**Records to process**
'''

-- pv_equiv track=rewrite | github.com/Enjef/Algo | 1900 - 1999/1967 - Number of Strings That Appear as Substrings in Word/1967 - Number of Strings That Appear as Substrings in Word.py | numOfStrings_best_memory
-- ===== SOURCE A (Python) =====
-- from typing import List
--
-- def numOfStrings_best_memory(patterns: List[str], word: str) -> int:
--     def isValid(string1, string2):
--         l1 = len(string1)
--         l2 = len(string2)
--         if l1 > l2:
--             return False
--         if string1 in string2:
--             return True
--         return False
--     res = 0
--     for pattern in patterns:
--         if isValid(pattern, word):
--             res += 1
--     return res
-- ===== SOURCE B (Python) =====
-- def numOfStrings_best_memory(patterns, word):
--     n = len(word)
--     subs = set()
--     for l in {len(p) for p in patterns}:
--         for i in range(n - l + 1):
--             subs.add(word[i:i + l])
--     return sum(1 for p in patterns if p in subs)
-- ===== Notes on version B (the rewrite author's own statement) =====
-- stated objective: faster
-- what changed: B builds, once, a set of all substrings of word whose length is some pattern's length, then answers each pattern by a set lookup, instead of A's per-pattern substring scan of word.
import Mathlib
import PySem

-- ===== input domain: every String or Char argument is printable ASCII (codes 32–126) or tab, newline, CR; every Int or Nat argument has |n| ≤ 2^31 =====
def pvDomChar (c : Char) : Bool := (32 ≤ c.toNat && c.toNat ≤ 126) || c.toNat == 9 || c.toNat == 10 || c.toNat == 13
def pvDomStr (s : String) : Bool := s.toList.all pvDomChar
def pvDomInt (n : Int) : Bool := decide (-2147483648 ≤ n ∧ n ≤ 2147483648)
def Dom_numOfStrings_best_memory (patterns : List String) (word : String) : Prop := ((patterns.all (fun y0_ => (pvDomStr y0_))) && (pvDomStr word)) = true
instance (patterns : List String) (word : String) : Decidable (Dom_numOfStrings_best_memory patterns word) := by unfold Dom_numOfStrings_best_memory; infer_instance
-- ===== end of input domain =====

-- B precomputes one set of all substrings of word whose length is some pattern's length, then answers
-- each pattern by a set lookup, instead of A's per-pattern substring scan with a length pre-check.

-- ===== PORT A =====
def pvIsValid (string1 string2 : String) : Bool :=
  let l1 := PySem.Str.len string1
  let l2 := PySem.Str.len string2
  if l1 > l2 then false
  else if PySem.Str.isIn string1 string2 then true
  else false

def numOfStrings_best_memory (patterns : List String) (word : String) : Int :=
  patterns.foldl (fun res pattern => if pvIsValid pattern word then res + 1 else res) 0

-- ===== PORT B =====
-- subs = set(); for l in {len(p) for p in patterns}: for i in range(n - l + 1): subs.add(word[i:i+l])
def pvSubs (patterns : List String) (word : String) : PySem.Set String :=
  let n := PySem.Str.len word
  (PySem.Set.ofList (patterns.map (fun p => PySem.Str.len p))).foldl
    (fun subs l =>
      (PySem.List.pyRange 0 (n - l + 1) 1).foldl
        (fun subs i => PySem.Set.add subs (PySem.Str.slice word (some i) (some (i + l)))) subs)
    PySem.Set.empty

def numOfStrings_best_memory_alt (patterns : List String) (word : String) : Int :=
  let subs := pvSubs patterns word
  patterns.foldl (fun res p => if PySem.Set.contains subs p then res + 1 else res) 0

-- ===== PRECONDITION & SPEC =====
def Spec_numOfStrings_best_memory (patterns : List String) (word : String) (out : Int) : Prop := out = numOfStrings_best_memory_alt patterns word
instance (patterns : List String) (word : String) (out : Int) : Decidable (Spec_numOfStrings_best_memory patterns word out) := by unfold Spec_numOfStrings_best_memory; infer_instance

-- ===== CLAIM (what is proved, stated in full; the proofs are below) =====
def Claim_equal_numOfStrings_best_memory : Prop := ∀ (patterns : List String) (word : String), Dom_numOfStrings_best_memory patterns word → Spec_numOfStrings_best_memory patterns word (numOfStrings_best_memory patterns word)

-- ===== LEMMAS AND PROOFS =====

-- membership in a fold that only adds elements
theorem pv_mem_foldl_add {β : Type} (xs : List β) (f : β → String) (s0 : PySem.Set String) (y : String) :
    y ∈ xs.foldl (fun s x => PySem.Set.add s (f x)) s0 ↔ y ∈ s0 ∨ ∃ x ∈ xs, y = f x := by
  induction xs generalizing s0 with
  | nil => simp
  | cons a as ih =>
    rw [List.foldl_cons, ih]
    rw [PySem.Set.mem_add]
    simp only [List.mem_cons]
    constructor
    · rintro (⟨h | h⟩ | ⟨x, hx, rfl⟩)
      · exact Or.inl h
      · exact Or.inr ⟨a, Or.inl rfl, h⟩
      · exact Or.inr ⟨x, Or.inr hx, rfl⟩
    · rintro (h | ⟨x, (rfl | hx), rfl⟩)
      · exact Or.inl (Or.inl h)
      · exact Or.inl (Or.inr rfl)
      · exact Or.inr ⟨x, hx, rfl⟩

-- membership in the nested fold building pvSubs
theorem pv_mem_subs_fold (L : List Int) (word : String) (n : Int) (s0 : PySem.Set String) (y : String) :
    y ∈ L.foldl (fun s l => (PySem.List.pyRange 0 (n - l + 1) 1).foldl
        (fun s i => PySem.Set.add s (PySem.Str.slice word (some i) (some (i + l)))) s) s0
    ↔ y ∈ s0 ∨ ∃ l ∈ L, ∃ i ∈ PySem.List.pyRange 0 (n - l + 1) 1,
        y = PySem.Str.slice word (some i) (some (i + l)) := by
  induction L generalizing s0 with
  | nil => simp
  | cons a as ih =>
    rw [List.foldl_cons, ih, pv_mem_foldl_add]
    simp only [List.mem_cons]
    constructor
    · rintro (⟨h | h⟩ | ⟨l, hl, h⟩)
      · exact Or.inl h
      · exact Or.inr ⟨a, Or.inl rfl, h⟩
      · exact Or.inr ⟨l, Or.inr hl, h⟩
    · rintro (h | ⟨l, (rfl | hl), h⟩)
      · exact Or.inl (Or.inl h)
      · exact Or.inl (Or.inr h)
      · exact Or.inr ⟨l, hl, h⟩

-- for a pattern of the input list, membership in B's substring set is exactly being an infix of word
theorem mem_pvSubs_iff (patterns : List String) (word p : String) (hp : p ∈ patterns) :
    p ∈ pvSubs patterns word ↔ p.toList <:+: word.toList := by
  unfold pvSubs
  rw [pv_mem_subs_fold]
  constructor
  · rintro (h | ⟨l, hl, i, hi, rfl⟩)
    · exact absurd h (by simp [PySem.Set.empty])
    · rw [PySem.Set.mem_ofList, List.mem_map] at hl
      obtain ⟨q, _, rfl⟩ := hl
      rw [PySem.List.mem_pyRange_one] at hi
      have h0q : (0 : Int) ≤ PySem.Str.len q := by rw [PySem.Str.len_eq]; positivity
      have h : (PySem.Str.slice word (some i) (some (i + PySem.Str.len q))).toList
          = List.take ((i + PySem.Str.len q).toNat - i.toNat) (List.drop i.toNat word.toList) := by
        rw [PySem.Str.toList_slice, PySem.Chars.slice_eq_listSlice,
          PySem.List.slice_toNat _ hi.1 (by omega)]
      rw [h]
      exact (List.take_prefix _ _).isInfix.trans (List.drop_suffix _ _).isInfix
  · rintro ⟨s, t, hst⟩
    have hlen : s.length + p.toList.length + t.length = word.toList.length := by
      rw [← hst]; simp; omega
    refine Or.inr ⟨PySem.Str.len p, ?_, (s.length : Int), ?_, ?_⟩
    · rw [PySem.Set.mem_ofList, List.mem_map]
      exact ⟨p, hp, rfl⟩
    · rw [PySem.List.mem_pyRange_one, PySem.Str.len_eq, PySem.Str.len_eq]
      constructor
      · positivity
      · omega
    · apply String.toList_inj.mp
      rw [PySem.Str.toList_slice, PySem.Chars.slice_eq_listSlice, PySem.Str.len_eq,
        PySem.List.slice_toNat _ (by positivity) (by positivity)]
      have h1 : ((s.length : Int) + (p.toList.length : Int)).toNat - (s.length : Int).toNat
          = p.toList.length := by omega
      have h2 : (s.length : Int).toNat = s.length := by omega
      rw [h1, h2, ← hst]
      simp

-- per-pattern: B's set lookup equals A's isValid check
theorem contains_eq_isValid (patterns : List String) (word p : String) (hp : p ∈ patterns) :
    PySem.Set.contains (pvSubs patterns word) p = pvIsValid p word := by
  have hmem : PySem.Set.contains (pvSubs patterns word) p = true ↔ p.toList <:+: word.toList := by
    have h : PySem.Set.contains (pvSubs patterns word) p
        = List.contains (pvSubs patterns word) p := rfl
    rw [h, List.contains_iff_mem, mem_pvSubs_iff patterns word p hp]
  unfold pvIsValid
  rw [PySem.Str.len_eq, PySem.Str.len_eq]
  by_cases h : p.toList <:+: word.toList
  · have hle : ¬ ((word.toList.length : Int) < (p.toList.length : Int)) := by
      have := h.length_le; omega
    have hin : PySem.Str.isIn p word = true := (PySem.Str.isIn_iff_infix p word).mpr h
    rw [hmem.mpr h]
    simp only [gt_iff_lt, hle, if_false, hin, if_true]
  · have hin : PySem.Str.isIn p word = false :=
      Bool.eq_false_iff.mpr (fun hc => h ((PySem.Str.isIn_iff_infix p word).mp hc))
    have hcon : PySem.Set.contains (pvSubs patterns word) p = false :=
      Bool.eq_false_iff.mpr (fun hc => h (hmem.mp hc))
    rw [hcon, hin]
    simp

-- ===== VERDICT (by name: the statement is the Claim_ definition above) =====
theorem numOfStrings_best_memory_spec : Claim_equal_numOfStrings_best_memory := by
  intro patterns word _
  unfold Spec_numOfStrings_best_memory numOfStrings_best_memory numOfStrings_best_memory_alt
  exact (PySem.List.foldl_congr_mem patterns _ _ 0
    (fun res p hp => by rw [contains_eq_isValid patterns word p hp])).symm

'''

Return the material exactly as it stands above, but only from its first line to the line containing "-- stated objective: faster", both ends included.

**Response area**
-- pv_equiv track=rewrite | github.com/Enjef/Algo | 1900 - 1999/1967 - Number of Strings That Appear as Substrings in Word/1967 - Number of Strings That Appear as Substrings in Word.py | numOfStrings_best_memory
-- ===== SOURCE A (Python) =====
-- from typing import List
--
-- def numOfStrings_best_memory(patterns: List[str], word: str) -> int:
--     def isValid(string1, string2):
--         l1 = len(string1)
--         l2 = len(string2)
--         if l1 > l2:
--             return False
--         if string1 in string2:
--             return True
--         return False
--     res = 0
--     for pattern in patterns:
--         if isValid(pattern, word):
--             res += 1
--     return res
-- ===== SOURCE B (Python) =====
-- def numOfStrings_best_memory(patterns, word):
--     n = len(word)
--     subs = set()
--     for l in {len(p) for p in patterns}:
--         for i in range(n - l + 1):
--             subs.add(word[i:i + l])
--     return sum(1 for p in patterns if p in subs)
-- ===== Notes on version B (the rewrite author's own statement) =====
-- stated objective: faster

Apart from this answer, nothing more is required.